Well put Spark. I knew I could count on you.
10 comments:
Oh, sorry Spark! I didn't realize you were on that bus. I'll try to tone it down next time. Just gimme a heads up, would you? ;)
I talk to myself all the time, it's the only time I get a sensible conversation with anyone.
I'm interested to know what a crazy-person's hair is like?
I talk to my cat. Does that mean I am talking to myself? She seems to listen...sometimes...
Hope your adrenaline levels drop! Being on high alert all the time can't be good.
Animal brain always lurks in the shadows. Sometimes he can be talked down, but other....
Once one a bus, there was this guy who went around the bus, sitting behind people and starting yelling in their ear. I used to see this guy a lot when I was taking the bus everyday after school. Only once did I see him do this crazy thing.
My self-counseling consists of a rather large group of wise, caring and combative selves.
That's scary, Spark. I had a bad experience on the commuter train a few years ago, when I was going downtown to school. I took the only seat available next to a glowering young man (he grudgingly moved a bag so I could sit.) I heard a clicking noise and looked down. He had a gun out and cocked it to show there were bullets inside. I got off at the approaching stop and found the MARTA police. He suggested I always sit up in the front car with the driver and that's what I did. I had a little trauma from that, too. By the end of two years though, I was driving to school and paying the huge parking money. I was over the public transportation by then. :) Glad you are OK!
DarcKnyt: LOL - Was that you relaxing with an espresso? ;-)
LL Cool Joe: It looked like he hadn't had a haircut in around 6 months.
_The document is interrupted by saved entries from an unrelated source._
-- pv_equiv track=rewrite | github.com/KimHS0915/programmers-learn-challenges | lv1/report.py | solution
-- ===== SOURCE A (Python) =====
-- def solution(id_list, report, k):
--     dic = {i: set() for i in id_list}
--     for i in report:
--         user, reported = i.split()
--         dic[reported].add(user)
--     mail_nums = {i: 0 for i in id_list}
--     for ids in dic.values():
--         if len(ids) >= k:
--             for user_id in ids:
--                 mail_nums[user_id] += 1
--     return list(mail_nums.values())
-- ===== SOURCE B (Python) =====
-- def solution(id_list, report, k):
--     pairs = set()
--     for r in report:
--         user, reported = r.split()
--         pairs.add((user, reported))
--     cnt = {}
--     for _, reported in pairs:
--         cnt[reported] = cnt.get(reported, 0) + 1
--     mail = {i: 0 for i in id_list}
--     for user, reported in pairs:
--         if cnt[reported] >= k:
--             mail[user] += 1
--     return list(mail.values())
-- ===== Notes on version B (the rewrite author's own statement) =====
-- stated objective: alternative
-- what changed: Replaces A's per-id dict of reporter-sets and its nested iteration over grouped sets by one flat set of deduplicated (reporter, reported) pairs scanned twice: once to count distinct reports per reported id, once to credit reporters whose target reached k.
import Mathlib
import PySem

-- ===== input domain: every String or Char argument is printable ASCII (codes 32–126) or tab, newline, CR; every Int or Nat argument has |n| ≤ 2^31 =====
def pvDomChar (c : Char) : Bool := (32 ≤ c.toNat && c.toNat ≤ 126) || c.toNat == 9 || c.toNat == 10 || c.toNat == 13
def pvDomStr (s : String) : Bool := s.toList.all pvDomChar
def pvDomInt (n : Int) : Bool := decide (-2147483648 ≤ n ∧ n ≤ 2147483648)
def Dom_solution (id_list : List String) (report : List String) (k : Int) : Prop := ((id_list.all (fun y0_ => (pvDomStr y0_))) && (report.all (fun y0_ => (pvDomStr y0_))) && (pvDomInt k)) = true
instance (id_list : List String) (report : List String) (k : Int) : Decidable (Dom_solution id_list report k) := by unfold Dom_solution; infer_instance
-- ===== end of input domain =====

-- B replaces A's per-id dict of reporter-sets (and its nested iteration over grouped sets) by one
-- flat deduplicated set of (reporter, reported) pairs scanned twice with a plain counting dict;
-- a genuinely different decomposition of the same task, not claimed faster.


-- ===== PORT A =====
-- 'user reported' parsed from one report line (none = the line has not exactly 2 words)
def pvParse (s : String) : Option (String × String) :=
  match PySem.Str.split₀ s with
  | [] => none
  | u :: rest =>
    match rest with
    | [r] => some (u, r)
    | _ => none

def solution (id_list : List String) (report : List String) (k : Int) : List Int :=
  -- dic = {i: set() for i in id_list}
  let dic0 : PySem.Dict String (PySem.Set String) :=
    id_list.foldl (fun d i => d.insert i PySem.Set.empty) PySem.Dict.empty
  -- for i in report: user, reported = i.split(); dic[reported].add(user)
  -- (Python raises ValueError on a line not splitting into 2 words and KeyError when
  --  reported is no key; both are excluded by Pre_solution, the port skips there)
  let dic : PySem.Dict String (PySem.Set String) :=
    report.foldl (fun d s =>
      match PySem.Str.split₀ s with
      | [user, reported] => d.modify reported PySem.Set.empty (fun t => t.add user)
      | _ => d) dic0
  -- mail_nums = {i: 0 for i in id_list}
  let mail0 : PySem.Dict String Int :=
    id_list.foldl (fun d i => d.insert i 0) PySem.Dict.empty
  -- for ids in dic.values(): if len(ids) >= k: for user_id in ids: mail_nums[user_id] += 1
  -- (KeyError when user_id is no key is excluded by Pre_solution; modify inserts there)
  let mail : PySem.Dict String Int :=
    dic.values.foldl (fun m ids =>
      if k ≤ PySem.Set.len ids then
        ids.foldl (fun m u => m.modify u 0 (fun v => v + 1)) m
      else m) mail0
  mail.values

-- ===== PORT B =====
def solution_alt (id_list : List String) (report : List String) (k : Int) : List Int :=
  -- pairs = set(); for r in report: user, reported = r.split(); pairs.add((user, reported))
  -- (ValueError on a line not splitting into 2 words is excluded by Pre_solution)
  let pairs : PySem.Set (String × String) :=
    report.foldl (fun t s =>
      match PySem.Str.split₀ s with
      | user :: reported :: [] => t.add (user, reported)
      | [] => t
      | [_] => t
      | _ :: _ :: _ :: _ => t) PySem.Set.empty
  -- cnt = {}; for _, reported in pairs: cnt[reported] = cnt.get(reported, 0) + 1
  let cnt : PySem.Dict String Int :=
    pairs.foldl (fun d p => d.insert p.2 (d.getD p.2 0 + 1)) PySem.Dict.empty
  -- mail = {i: 0 for i in id_list}
  let mail0 : PySem.Dict String Int :=
    id_list.foldl (fun d i => d.insert i 0) PySem.Dict.empty
  -- for user, reported in pairs: if cnt[reported] >= k: mail[user] += 1
  -- (KeyError when user is no key is excluded by Pre_solution; modify inserts there)
  let mail : PySem.Dict String Int :=
    pairs.foldl (fun m p =>
      if k ≤ cnt.getD p.2 0 then m.modify p.1 0 (fun v => v + 1) else m) mail0
  mail.values

-- ===== PRECONDITION & SPEC =====
-- the distinct (reporter, reported) pairs of the report list, first occurrences in order
def pvDistinctReports (report : List String) : List (String × String) :=
  PySem.List.dedup (report.filterMap pvParse)

-- Pre_solution holds exactly where Python A returns normally, i.e. it excludes A's exceptions:
-- a report line without exactly two words (ValueError), a reported id outside id_list
-- (KeyError), and a reporter outside id_list whose reported id gathered ≥ k distinct
-- reporters (KeyError while distributing the mails).
def Pre_solution (id_list : List String) (report : List String) (k : Int) : Prop :=
  ∀ s ∈ report, ∃ p ∈ (pvParse s).toList,
    p.2 ∈ id_list ∧
      (p.1 ∈ id_list ∨
        (((pvDistinctReports report).countP (fun q => q.2 == p.2) : Int) < k))
instance (id_list : List String) (report : List String) (k : Int) : Decidable (Pre_solution id_list report k) := by unfold Pre_solution; infer_instance

def pvWitness_solution : List String × List String × Int :=
  (["muzi", "frodo", "apeach"], ["muzi frodo", "apeach frodo", "muzi apeach"], 2)

def Spec_solution (id_list : List String) (report : List String) (k : Int) (out : List Int) : Prop := out = solution_alt id_list report k
instance (id_list : List String) (report : List String) (k : Int) (out : List Int) : Decidable (Spec_solution id_list report k out) := by unfold Spec_solution; infer_instance

-- ===== CLAIM (what is proved, stated in full; the proofs are below) =====
def Claim_equal_solution : Prop := ∀ (id_list : List String) (report : List String) (k : Int), Dom_solution id_list report k → Pre_solution id_list report k → Spec_solution id_list report k (solution id_list report k)

-- ===== LEMMAS AND PROOFS =====

-- a fold over report that skips lines not parsing to two words is a fold over the parsed pairs
lemma pv_foldl_parse {γ : Type} (report : List String) (g : γ → String × String → γ) (a : γ) :
    report.foldl (fun acc s =>
      match PySem.Str.split₀ s with
      | [u, r] => g acc (u, r)
      | _ => acc) a = (report.filterMap pvParse).foldl g a := by
  induction report generalizing a with
  | nil => rfl
  | cons s report ih =>
    simp only [List.foldl_cons, List.filterMap_cons]
    rcases hsp : PySem.Str.split₀ s with _ | ⟨u, _ | ⟨r, _ | l⟩⟩ <;>
      simp [pvParse, hsp, ih]

lemma pv_getD_insert_const {ν : Type} (l : List String) (v : ν) (d : PySem.Dict String ν)
    (x : String) (d0 : ν) :
    (l.foldl (fun d i => d.insert i v) d).getD x d0 = if x ∈ l then v else d.getD x d0 := by
  induction l generalizing d with
  | nil => simp
  | cons a l ih =>
    simp only [List.foldl_cons, ih, List.mem_cons]
    by_cases hx : x ∈ l
    · simp [hx]
    · by_cases hxa : x = a
      · subst hxa; simp [hx, PySem.Dict.getD_insert_self]
      · simp [hx, hxa, PySem.Dict.getD_insert_of_ne _ _ _ hxa]

lemma pv_getD_dic (l : List (String × String)) (d : PySem.Dict String (PySem.Set String))
    (r : String) :
    (l.foldl (fun d p => d.modify p.2 PySem.Set.empty (fun t => t.add p.1)) d).getD r PySem.Set.empty
      = ((l.filter (fun p => p.2 == r)).map (·.1)).foldl PySem.Set.add (d.getD r PySem.Set.empty) := by
  induction l generalizing d with
  | nil => simp
  | cons p l ih =>
    simp only [List.foldl_cons, ih, List.filter_cons]
    by_cases h : p.2 = r
    · simp [h]
    · simp [h, PySem.Dict.getD_modify, Ne.symm h]
-- pv_equiv track=rewrite | github.com/pypi-data/pypi-mirror-386 | packages/egregore/egregore-0.1.4a0.tar.gz/egregore-0.1.4a0/egregore/providers/core/base_retriever.py | _resolve_model_alias_universal
-- ===== SOURCE A (Python) =====
-- from typing import Dict, Any, Optional
--
-- def _resolve_model_alias_universal(model_prefix: str, available_models: Dict[str, Any]) -> str:
--     """Universal model resolution algorithm supporting multiple provider patterns."""
--     # Find all models matching the prefix
--     matching_models = []
--     for model_name in available_models.keys():
--         if model_name.startswith(model_prefix):
--             matching_models.append(model_name)
--
--     if not matching_models:
--         return model_prefix  # No matches, return as-is
--
--     # If exact match exists, prefer it
--     if model_prefix in matching_models:
--         return model_prefix
--
--     # Universal resolution logic supporting different naming patterns:
--     # 1. OpenAI: gpt-4o-2024-05-13 (date-versioned)
--     # 2. Anthropic: claude-3-5-sonnet-20241022 (date-suffixed)
--     # 3. Google: gemini-1.5-pro-002, gemini-1.5-pro-latest (version + latest)
--
--     # Separate models with different suffixes
--     dated_models = []
--     version_models = []
--     latest_models = []
--
--     for model in matching_models:
--         suffix = model[len(model_prefix):].lstrip('-')
--         if suffix.startswith('202') and len(suffix) >= 8:  # Date pattern (2024, 20241022, etc.)
--             dated_models.append(model)
--         elif suffix in ['latest', 'preview']:  # Latest/preview indicators
--             latest_models.append(model)
--         elif suffix.replace('.', '').replace('-', '').isdigit():  # Version numbers
--             version_models.append(model)
--         else:
--             # Fallback for other patterns
--             version_models.append(model)
--
--     # Priority: latest > newest date > highest version
--     if latest_models:
--         # Prefer 'latest' over 'preview'
--         if any('latest' in m for m in latest_models):
--             return next(m for m in latest_models if 'latest' in m)
--         return latest_models[0]
--
--     if dated_models:
--         # Sort by date (lexicographically works for YYYY-MM-DD and YYYYMMDD)
--         return sorted(dated_models)[-1]
--
--     if version_models:
--         # Sort lexicographically (works for most version patterns)
--         return sorted(version_models)[-1]
--
--     # Fallback: return the last model lexicographically among matches
--     return sorted(matching_models)[-1]
-- ===== SOURCE B (Python) =====
-- def _resolve_model_alias_universal(model_prefix: str, available_models) -> str:
--     """Single-pass resolution: rank each matching model by a category score
--     (latest-containing=4, latest/preview=3, dated=2, other=1) and keep the best,
--     breaking ties by first-seen for latest buckets and lexicographic max otherwise."""
--     best = None  # (category, model_name)
--     for name in available_models:
--         if not name.startswith(model_prefix):
--             continue
--         if name == model_prefix:
--             return name  # exact match wins immediately
--         suffix = name[len(model_prefix):].lstrip('-')
--         if suffix in ('latest', 'preview'):
--             cat = 4 if 'latest' in name else 3
--         elif suffix.startswith('202') and len(suffix) >= 8:
--             cat = 2
--         else:
--             cat = 1
--         if best is None or cat > best[0] or (cat == best[0] and cat <= 2 and name > best[1]):
--             best = (cat, name)
--     return best[1] if best is not None else model_prefix
-- ===== Notes on version B (the rewrite author's own statement) =====
-- stated objective: simpler
-- what changed: Replaces A's three bucket lists, per-bucket sorting and four-way cascade by a single pass that scores each matching model with a category rank (latest-substring=4, latest/preview=3, dated=2, other=1) and keeps one running best (first-seen for latest ranks, lexicographic max otherwise), with an early return on an exact match.
import Mathlib
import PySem
-- pv_equiv track=rewrite | github.com/pypi-data/pypi-mirror-360 | packages/pipulate/pipulate-1.0.8.tar.gz/pipulate-1.0.8/client/ariat/robots/analyze.py | validate_urls_against_rules
-- ===== SOURCE A (Python) =====
-- def validate_urls_against_rules(urls, rules):
--     """Validates URLs against robots.txt rules to ensure they would be allowed."""
--     allowed_urls = []
--     blocked_urls = []
--
--     # Extract all Allow and Disallow patterns
--     allow_patterns = []
--     disallow_patterns = []
--
--     for line in rules.split('\n'):
--         line = line.strip()
--         if line.startswith('Allow: '):
--             allow_patterns.append(line[7:])  # Remove 'Allow: ' prefix
--         elif line.startswith('Disallow: '):
--             disallow_patterns.append(line[10:])  # Remove 'Disallow: ' prefix
--
--     for url in urls:
--         if '?' not in url:
--             allowed_urls.append(url)
--             continue
--
--         # Extract query string
--         query_string = url.split('?', 1)[1]
--         params = query_string.split('&')
--
--         # Check if URL has too many parameters
--         if len(params) > 10:
--             blocked_urls.append((url, "Too many parameters"))
--             continue
--
--         # Check each parameter against rules
--         is_allowed = True
--         blocking_reason = None
--
--         for param in params:
--             param = param.split('=')[0] + '='
--
--             # Check if parameter is explicitly allowed
--             param_allowed = False
--             for pattern in allow_patterns:
--                 if pattern.endswith('=') and param == pattern:
--                     param_allowed = True
--                     break
--                 elif pattern.endswith('*') and param.startswith(pattern[:-1]):
--                     param_allowed = True
--                     break
--
--             # Check if parameter is explicitly blocked
--             param_blocked = False
--             for pattern in disallow_patterns:
--                 if pattern.endswith('=') and param == pattern:
--                     param_blocked = True
--                     blocking_reason = f"Parameter blocked: {param}"
--                     break
--                 elif pattern.endswith('*') and param.startswith(pattern[:-1]):
--                     param_blocked = True
--                     blocking_reason = f"Parameter blocked: {param}"
--                     break
--
--             if param_blocked:
--                 is_allowed = False
--                 break
--
--         if is_allowed:
--             allowed_urls.append(url)
--         else:
--             blocked_urls.append((url, blocking_reason))
--
--     return allowed_urls, blocked_urls
-- ===== SOURCE B (Python) =====
-- def validate_urls_against_rules(urls, rules):
--     """Validates URLs against robots.txt rules to ensure they would be allowed."""
--     patterns = [line.strip()[10:] for line in rules.split('\n')
--                 if line.strip().startswith('Disallow: ')]
--
--     def norm(p):
--         return p.split('=')[0] + '='
--
--     # Stage 1: split every URL once; collect the distinct parameter names
--     # that will ever need classifying.
--     parsed = []
--     names = set()
--     for url in urls:
--         if '?' in url:
--             ps = [norm(p) for p in url.split('?', 1)[1].split('&')]
--             parsed.append((url, ps))
--             if len(ps) <= 10:
--                 names.update(ps)
--         else:
--             parsed.append((url, None))
--
--     # Stage 2: classify each distinct parameter name ONCE against the patterns.
--     blocked = {q: any((pat.endswith('=') and q == pat) or
--                       (pat.endswith('*') and q.startswith(pat[:-1]))
--                       for pat in patterns)
--                for q in names}
--
--     # Stage 3: decide every URL by table lookup; partition at the end.
--     verdicts = []
--     for url, ps in parsed:
--         if ps is None:
--             verdicts.append((url, None))
--         elif len(ps) > 10:
--             verdicts.append((url, "Too many parameters"))
--         else:
--             bad = next((q for q in ps if blocked[q]), None)
--             verdicts.append((url, None if bad is None else f"Parameter blocked: {bad}"))
--     return ([u for u, r in verdicts if r is None],
--             [(u, r) for u, r in verdicts if r is not None])
-- ===== Notes on version B (the rewrite author's own statement) =====
-- stated objective: alternative
-- what changed: B is staged instead of A's nested per-URL/per-parameter rescans: it builds the Disallow list by one comprehension, splits each URL once, memoizes the classification of each DISTINCT parameter name in a dict built in one pass, decides every URL by table lookup, and partitions the verdict list at the end (A's dead Allow loop is dropped).
import Mathlib
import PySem

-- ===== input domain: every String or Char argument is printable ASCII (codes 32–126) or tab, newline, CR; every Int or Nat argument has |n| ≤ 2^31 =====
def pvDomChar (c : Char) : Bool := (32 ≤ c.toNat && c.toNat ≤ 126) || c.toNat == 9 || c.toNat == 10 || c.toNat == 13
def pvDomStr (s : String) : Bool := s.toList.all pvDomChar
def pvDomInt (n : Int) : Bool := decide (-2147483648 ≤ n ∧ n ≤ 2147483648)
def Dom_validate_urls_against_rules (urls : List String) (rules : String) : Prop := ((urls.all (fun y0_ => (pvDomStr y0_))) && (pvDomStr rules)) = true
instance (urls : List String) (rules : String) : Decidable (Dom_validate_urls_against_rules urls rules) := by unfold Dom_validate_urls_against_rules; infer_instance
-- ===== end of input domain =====

-- B replaces A's per-URL re-scan of the pattern lists by a staged algorithm: split every URL
-- once, classify each DISTINCT parameter name once into a memo dict, decide URLs by lookup,
-- partition the verdicts at the end; the return value is unchanged (objective: alternative).

-- shared transliterations of the identical Python expressions
-- "url.split('?', 1)[1].split('&')"  ('?' ∈ url, so piece [1] exists)
def pvParamsOf (url : String) : List String :=
  (PySem.Str.split? (((PySem.Str.splitMax? url "?" 1).getD []).getD 1 "") "&").getD []
-- "p.split('=')[0] + '='"  (split? with nonempty sep is some, and its head exists)
def pvNorm (p : String) : String := ((PySem.Str.split? p "=").getD []).headD "" ++ "="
His hair was shaggy, frizzy, and flying everywhere.
Jenski: Happily I was only on an adrenaline high for one day. I'm pretty much back to normal now, just feeling more serious than usual.
Cats are in a grey area.
Ron: Animal brain says ANIMAL BRAIN RULES RRRRAAAARRRH!
wigsf: That sounds very unpleasant.
Granny Annie: In NLP theory our self is referred to as a "bus" full of inner selves who are competing for a chance to drive the bus. I find that to be a useful metaphor.
Lynn: Jeez! OK, your story beats mine hands down for scary/creepy. I'm glad nothing came of it. Wow. <:-o
I believe it's healthy to chat with yourself...I do it all the time. As long as you're not roaring f***!!! on city buses it's a good thing. :)
I know what you mean, too, about the body taking over. Funny, how your heart doesn't forget...emotional pain, fear, excitement...all of that. Sometimes it's actually a pleasant thing.
I hope you start feeling more pleasure from your animal brain rather than discomfort. :)
We can always count on Spark! :)
I know this "animal sense" you speak of. I've had a spat with PTSD too, after getting held up at gunpoint at the job I had before I met Darc. Scary stuff, and it's hard to break that cycle.
I'm so glad this guy didn't cause any actual harm. Bad enough dealing with the creepiness factor, but if he'd actually hurt someone, that animal sense would be much harder to argue with. Deer bolt for a reason!